Special Political and Decolonization Committee (SPECPOL)
Chairs: Ruth Park, Grace Huang, and Sophia Spiegel
Mitigating and Treating the Effects of Atomic Radiation
In recent years, SPECPOL has increased its attention on atomic radiation, its negative effects, and the drafting of international legislation for countries with a history of atomic radiation, or with the capability to create it. For example, in October of 2015, SPECPOL approved a draft resolution to support the Scientific Committee on the Effects of Atomic Radiation in conducting its programme of work of scientific review and assessment, in particular its next Global Survey of Medical Radiation Usage and Exposures and its assessments of levels of ionizing radiation exposure from electrical energy production. As a committee that advises the General Assembly about atomic radiation and fallout, and its effects as well as its controls, SPECPOL is in need of a consensus on how to deal with the threat of nuclear weapons and both existing and future atomic radiation. It is the job of the delegates to see this through to fruition, and to bring forth specifics on the issue at hand.
Accountability of Peacekeeping Operations
One of the most important tools that the United Nations can utilize are peacekeeping missions to uphold its basic principles, maintain the peace and security of citizens of the world and restore stability in countries going through tumultuous times. However, one issue that has risen in recent years is not the failure of these missions, but rather the allegations of misconduct from specific peacekeepers during their missions.
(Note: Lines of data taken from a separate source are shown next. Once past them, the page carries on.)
-- pv_equiv track=rewrite | github.com/zhangxin1995/MTD | code/module/eval_metrics.py | path_is_matched
-- ===== SOURCE A (Python) =====
-- def path_is_matched(a,b):
--     a=[int(k) for k in a]
--     b=[int(k) for k in b]
--     if len(a)!=len(b):
--         return False
--     inds=set(a)&set(b)
--     if len(inds)==len(a):
--         return True
-- ===== SOURCE B (Python) =====
-- def path_is_matched(a, b):
--     a = [int(k) for k in a]
--     b = [int(k) for k in b]
--     if len(a) != len(b):
--         return False
--     sa = sorted(a)
--     sb = sorted(b)
--     if sa == sb and all(x < y for x, y in zip(sa, sa[1:])):
--         return True
-- ===== Notes on version B (the rewrite author's own statement) =====
-- stated objective: alternative
-- what changed: Replaced the set-intersection cardinality test with a sort-and-compare strategy: the match holds iff sorted(a) == sorted(b) and sorted(a) has no adjacent duplicates.
import Mathlib
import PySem

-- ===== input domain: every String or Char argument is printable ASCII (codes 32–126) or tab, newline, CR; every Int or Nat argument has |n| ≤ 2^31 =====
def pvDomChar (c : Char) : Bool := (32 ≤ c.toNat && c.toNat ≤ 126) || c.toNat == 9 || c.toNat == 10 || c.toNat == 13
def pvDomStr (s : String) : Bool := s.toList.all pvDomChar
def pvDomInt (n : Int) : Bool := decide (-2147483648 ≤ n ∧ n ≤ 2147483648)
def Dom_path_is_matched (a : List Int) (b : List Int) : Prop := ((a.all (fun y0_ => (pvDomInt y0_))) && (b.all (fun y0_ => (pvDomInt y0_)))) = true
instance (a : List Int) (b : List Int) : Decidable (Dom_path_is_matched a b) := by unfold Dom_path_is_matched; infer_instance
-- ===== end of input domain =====

-- B replaces A's set-intersection cardinality test with sort-and-compare (sorted lists equal
-- and no adjacent duplicates); same return value everywhere, similar cost (alternative).


-- ===== PORT A =====
-- int(k) on an int is the identity, so the two comprehensions are identities here.
def path_is_matched (a : List Int) (b : List Int) : Option Bool :=
  if a.length ≠ b.length then some false
  else
    let inds := PySem.Set.inter (PySem.Set.ofList a) (PySem.Set.ofList b)
    if PySem.Set.len inds = a.length then some true else none

-- ===== PORT B =====
-- sa[1:] is ported as sa.drop 1 (Python's xs[1:] on any list).
def path_is_matched_alt (a : List Int) (b : List Int) : Option Bool :=
  if a.length ≠ b.length then some false
  else
    let sa := PySem.List.sorted a (fun x => x) false
    let sb := PySem.List.sorted b (fun x => x) false
    if sa = sb ∧ (sa.zip (sa.drop 1)).all (fun p => decide (p.1 < p.2)) then some true
    else none

-- ===== PRECONDITION & SPEC =====
def Spec_path_is_matched (a : List Int) (b : List Int) (out : Option Bool) : Prop := out = path_is_matched_alt a b
instance (a : List Int) (b : List Int) (out : Option Bool) : Decidable (Spec_path_is_matched a b out) := by unfold Spec_path_is_matched; infer_instance

-- ===== CLAIM (what is proved, stated in full; the proofs are below) =====
def Claim_equal_path_is_matched : Prop := ∀ (a : List Int) (b : List Int), Dom_path_is_matched a b → Spec_path_is_matched a b (path_is_matched a b)

-- ===== LEMMAS AND PROOFS =====

-- adjacent all-< over zip with the tail is Chain' (· < ·)
lemma adjAll_iff : ∀ (l : List Int),
    ((l.zip (l.drop 1)).all (fun p => decide (p.1 < p.2)) = true) ↔ l.IsChain (· < ·)
  | [] => by simp
  | [x] => by simp
  | x :: y :: ys => by
    rw [List.isChain_cons_cons, ← adjAll_iff (y :: ys)]
    simp [List.zip]

-- the key equivalence, for lists of equal length
lemma key_iff (a b : List Int) (hlen : a.length = b.length) :
    (PySem.Set.inter (PySem.Set.ofList a) (PySem.Set.ofList b)).length = a.length ↔
      (PySem.List.sorted a (fun x => x) false = PySem.List.sorted b (fun x => x) false ∧
       (PySem.List.sorted a (fun x => x) false).Pairwise (· < ·)) := by
  set I := PySem.Set.inter (PySem.Set.ofList a) (PySem.Set.ofList b) with hI
  have hInd : I.Nodup := PySem.Set.nodup_inter _ _ (PySem.Set.nodup_ofList a)
  have hImem : ∀ x, x ∈ I ↔ x ∈ a ∧ x ∈ b := by
    intro x; simp [hI, PySem.Set.mem_inter, PySem.Set.mem_ofList]
  constructor
  · intro hC
    have hsub : I ⊆ a := fun x hx => ((hImem x).1 hx).1
    have hperm : I.Perm a := (hInd.subperm hsub).perm_of_length_le (le_of_eq hC.symm)
    have hnda : a.Nodup := hperm.nodup_iff.mp hInd
    have hab : a ⊆ b := fun x hx => ((hImem x).1 (hperm.mem_iff.mpr hx)).2
    have hpab : a.Perm b := (hnda.subperm hab).perm_of_length_le (le_of_eq hlen.symm)
    refine ⟨(PySem.List.sorted_id_eq_sorted_id_iff_perm a b).mpr hpab, ?_⟩
    have hsp : (PySem.List.sorted a (fun x => x) false).Perm a := PySem.List.sorted_perm a _ false
    have hnds : (PySem.List.sorted a (fun x => x) false).Nodup := hsp.nodup_iff.mpr hnda
    have hple : (PySem.List.sorted a (fun x => x) false).Pairwise (· ≤ ·) :=
      PySem.List.sorted_pairwise a (fun x => x)
    exact (hple.and hnds).imp (fun h => lt_of_le_of_ne h.1 h.2)
  · rintro ⟨hs, hplt⟩
    have hpab : a.Perm b := (PySem.List.sorted_id_eq_sorted_id_iff_perm a b).mp hs
    have hsp : (PySem.List.sorted a (fun x => x) false).Perm a := PySem.List.sorted_perm a _ false
    have hnda : a.Nodup := hsp.nodup_iff.mp (hplt.imp (fun h => ne_of_lt h))
    have : I.Perm a := (List.perm_ext_iff_of_nodup hInd hnda).mpr (fun x => by
      rw [hImem x]
      exact ⟨fun h => h.1, fun h => ⟨h, hpab.mem_iff.mp h⟩⟩)
    exact this.length_eq

-- ===== VERDICT (by name: the statement is the Claim_ definition above) =====
theorem path_is_matched_spec : Claim_equal_path_is_matched := by
  intro a b _
  unfold Spec_path_is_matched path_is_matched path_is_matched_alt
  by_cases hlen : a.length = b.length
  · simp only [hlen, ne_eq, not_true_eq_false, if_false]
    refine if_congr ?_ rfl rfl
    rw [PySem.Set.len, Int.natCast_inj, ← hlen, key_iff a b hlen, adjAll_iff, List.isChain_iff_pairwise]
  · simp [hlen]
For example, earlier in 2015, there were a string of accusations against peacekeepers stationed in the Central African Republic and Mali for sexual abuse, including several accusations involving children. Peacekeepers must be accountable for their actions as any signs of misconduct undermine the reputation and credibility of the UN in addition to jeopardizing key missions to a country's reestablishment. SPECPOL will debate the role that peacekeepers will play in the future, and whether to reform or change or keep the current Mandate on peacekeeping missions.
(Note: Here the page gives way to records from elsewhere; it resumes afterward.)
-- pv_equiv track=rewrite | github.com/AdamZhouSE/pythonHomework | Code/CodeRecords/2918/60608/257376.py | minBox
-- ===== SOURCE A (Python) =====
-- def minBox(arr: list, num: int):
--     if max(arr) < num:
--         return -1
--
--     ans = max(arr)
--     for box in arr:
--         if ans > box >= num:
--             ans = box
--     return arr.index(ans)
-- ===== SOURCE B (Python) =====
-- def minBox(arr: list, num: int):
--     vals = [v for v in arr if v >= num]
--     if not vals:
--         return -1
--     return arr.index(min(vals))
-- ===== Notes on version B (the rewrite author's own statement) =====
-- stated objective: idiomatic
-- what changed: Replaces the max-seeded running-minimum loop plus guard and second max() scan with a filter of the qualifying elements, min over them, and one arr.index; C-level comprehension/min instead of a Python-level accumulator loop.
-- crash fix: On the empty list A raises ValueError (max of empty sequence) while B returns -1. — e.g. on minBox([], 0): A raises ValueError, B returns -1
import Mathlib
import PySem

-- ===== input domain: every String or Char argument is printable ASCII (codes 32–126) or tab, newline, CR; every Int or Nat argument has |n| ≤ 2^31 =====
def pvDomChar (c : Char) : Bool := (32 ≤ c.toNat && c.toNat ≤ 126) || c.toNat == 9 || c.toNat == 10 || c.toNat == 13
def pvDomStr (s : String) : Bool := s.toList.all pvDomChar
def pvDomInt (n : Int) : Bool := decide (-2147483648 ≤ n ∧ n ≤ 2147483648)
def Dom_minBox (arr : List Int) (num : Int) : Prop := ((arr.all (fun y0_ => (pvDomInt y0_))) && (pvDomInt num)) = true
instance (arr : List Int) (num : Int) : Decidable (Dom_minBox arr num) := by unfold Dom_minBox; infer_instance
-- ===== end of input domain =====

-- B replaces the max-seeded running-minimum loop with filter + min + index (different decomposition, same cost).

-- ===== PORT A =====
def minBox (arr : List Int) (num : Int) : Int :=
  match PySem.List.max? arr (fun x => x) with
  | none => 0  -- unreachable: Python's max raises on the empty list (excluded by Pre_)
  | some m =>
    if m < num then -1
    else
      let ans := arr.foldl (fun ans box => if ans > box ∧ box ≥ num then box else ans) m
      match PySem.List.index? arr ans with
      | none => 0  -- unreachable: ans ∈ arr
      | some k => (k : Int)

-- ===== PORT B =====
def minBox_alt (arr : List Int) (num : Int) : Int :=
  let vals := arr.filter (fun v => decide (v ≥ num))
  match PySem.List.min? vals (fun x => x) with
  | none => -1
  | some m =>
    match PySem.List.index? arr m with
    | none => 0  -- unreachable: m ∈ arr
    | some k => (k : Int)

-- ===== PRECONDITION & SPEC =====
def Pre_minBox (arr : List Int) (num : Int) : Prop := arr ≠ []
instance (arr : List Int) (num : Int) : Decidable (Pre_minBox arr num) := by unfold Pre_minBox; infer_instance
def pvWitness_minBox : List Int × Int := ([3, 1, 4, 1], 2)

-- On the empty list A raises ValueError (max of empty sequence) while B returns -1.
def Raises_minBox (arr : List Int) (num : Int) : Prop := arr = []
instance (arr : List Int) (num : Int) : Decidable (Raises_minBox arr num) := by unfold Raises_minBox; infer_instance
def pvRaiseWitness_minBox : List Int × Int := ([], 0)
def pvRaiseWitnessOut_minBox : Int := -1

def Spec_minBox (arr : List Int) (num : Int) (out : Int) : Prop := out = minBox_alt arr num
instance (arr : List Int) (num : Int) (out : Int) : Decidable (Spec_minBox arr num out) := by unfold Spec_minBox; infer_instance

-- ===== CLAIM =====
def Claim_equal_minBox : Prop := ∀ (arr : List Int) (num : Int), Dom_minBox arr num → Pre_minBox arr num → Spec_minBox arr num (minBox arr num)
def Claim_raises_minBox : Prop := (∀ (arr : List Int) (num : Int), Dom_minBox arr num → Raises_minBox arr num → ¬ Pre_minBox arr num) ∧ (Dom_minBox (pvRaiseWitness_minBox.1) (pvRaiseWitness_minBox.2) ∧ Raises_minBox (pvRaiseWitness_minBox.1) (pvRaiseWitness_minBox.2) ∧ minBox_alt (pvRaiseWitness_minBox.1) (pvRaiseWitness_minBox.2) = pvRaiseWitnessOut_minBox)

-- ===== LEMMAS AND PROOFS =====

-- A's loop is a running min over the qualifying elements.
theorem loop_eq_filter_min (num : Int) (l : List Int) (a : Int) :
    l.foldl (fun ans box => if ans > box ∧ box ≥ num then box else ans) a
      = (l.filter (fun v => decide (v ≥ num))).foldl min a := by
  induction l generalizing a with
  | nil => rfl
  | cons x t ih =>
    simp only [List.foldl_cons, List.filter_cons]
    by_cases hx : x ≥ num
    · simp only [hx, decide_true, if_true, List.foldl_cons]
      by_cases hax : a > x
      · rw [if_pos ⟨hax, trivial⟩, ih, min_eq_right (le_of_lt hax)]
      · rw [if_neg (by tauto), ih, min_eq_left (by omega)]
    · rw [if_neg (by tauto)]
      simp only [hx, decide_false, Bool.false_eq_true, if_neg, not_false_iff, ih]

theorem foldl_min_drop (a x : Int) (t : List Int) (h : x ≤ a) :
    (x :: t).foldl min a = t.foldl min x := by
  simp [List.foldl_cons, min_eq_right h]

-- ===== VERDICT =====
theorem minBox_spec : Claim_equal_minBox := by
  intro arr num _ hpre
  unfold Spec_minBox minBox minBox_alt
  obtain ⟨x, t, rfl⟩ := List.exists_cons_of_ne_nil hpre
  rcases hmax : PySem.List.max? (x :: t) (fun x => x) with _ | m
  · exact absurd ((PySem.List.max?_eq_none_iff _ _).mp hmax) (by simp)
  have hmem := PySem.List.max?_mem hmax
  have hmaxv := PySem.List.max?_isMax hmax
  simp only
  by_cases hlt : m < num
  · rw [if_pos hlt]
    have hnil : (x :: t).filter (fun v => decide (v ≥ num)) = [] := by
      rw [List.filter_eq_nil_iff]
      intro y hy
      have := hmaxv y hy
      simp only [decide_eq_true_eq]
      omega
    rw [hnil]
    rfl
  · rw [if_neg hlt]
    have hmf : m ∈ (x :: t).filter (fun v => decide (v ≥ num)) := by
      rw [List.mem_filter]
      exact ⟨hmem, by simp; omega⟩
    rcases hf : (x :: t).filter (fun v => decide (v ≥ num)) with _ | ⟨y, s⟩
    · rw [hf] at hmf; exact absurd hmf (by simp)
    rw [PySem.List.min?_id_cons]
    have hy_mem : y ∈ (x :: t).filter (fun v => decide (v ≥ num)) := by rw [hf]; simp
    have hy_arr : y ∈ x :: t := (List.mem_filter.mp hy_mem).1
    have hloop : (x :: t).foldl (fun ans box => if ans > box ∧ box ≥ num then box else ans) m
        = s.foldl min y := by
      rw [loop_eq_filter_min, hf, foldl_min_drop m y s (hmaxv y hy_arr)]
    simp only [hloop]

@[simp] theorem minBox_raises : Claim_raises_minBox := by
  unfold Claim_raises_minBox
  exact ⟨fun arr num _ h hp => hp h, by decide⟩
Rights of Indigenous Peoples in South America
Latin American indigenous populations possess strong attachments to their traditional territories located in rural areas. However, new intergovernmental trade agreements with the economic powers of more developed countries facilitate the dispossession of indigenous land and resources. The increasing investment capacity of national governments and other businesses is directed towards the economic control of vast areas traditionally and previously owned by indigenous peoples. While some countries in the region have ratified Convention 169 of the ILO, Latin America has seen very little effective application of some of the measures. It is the job of SPECPOL to ensure that the rights of the indigenous are upheld, and to suggest specific mechanisms to ensure their protection.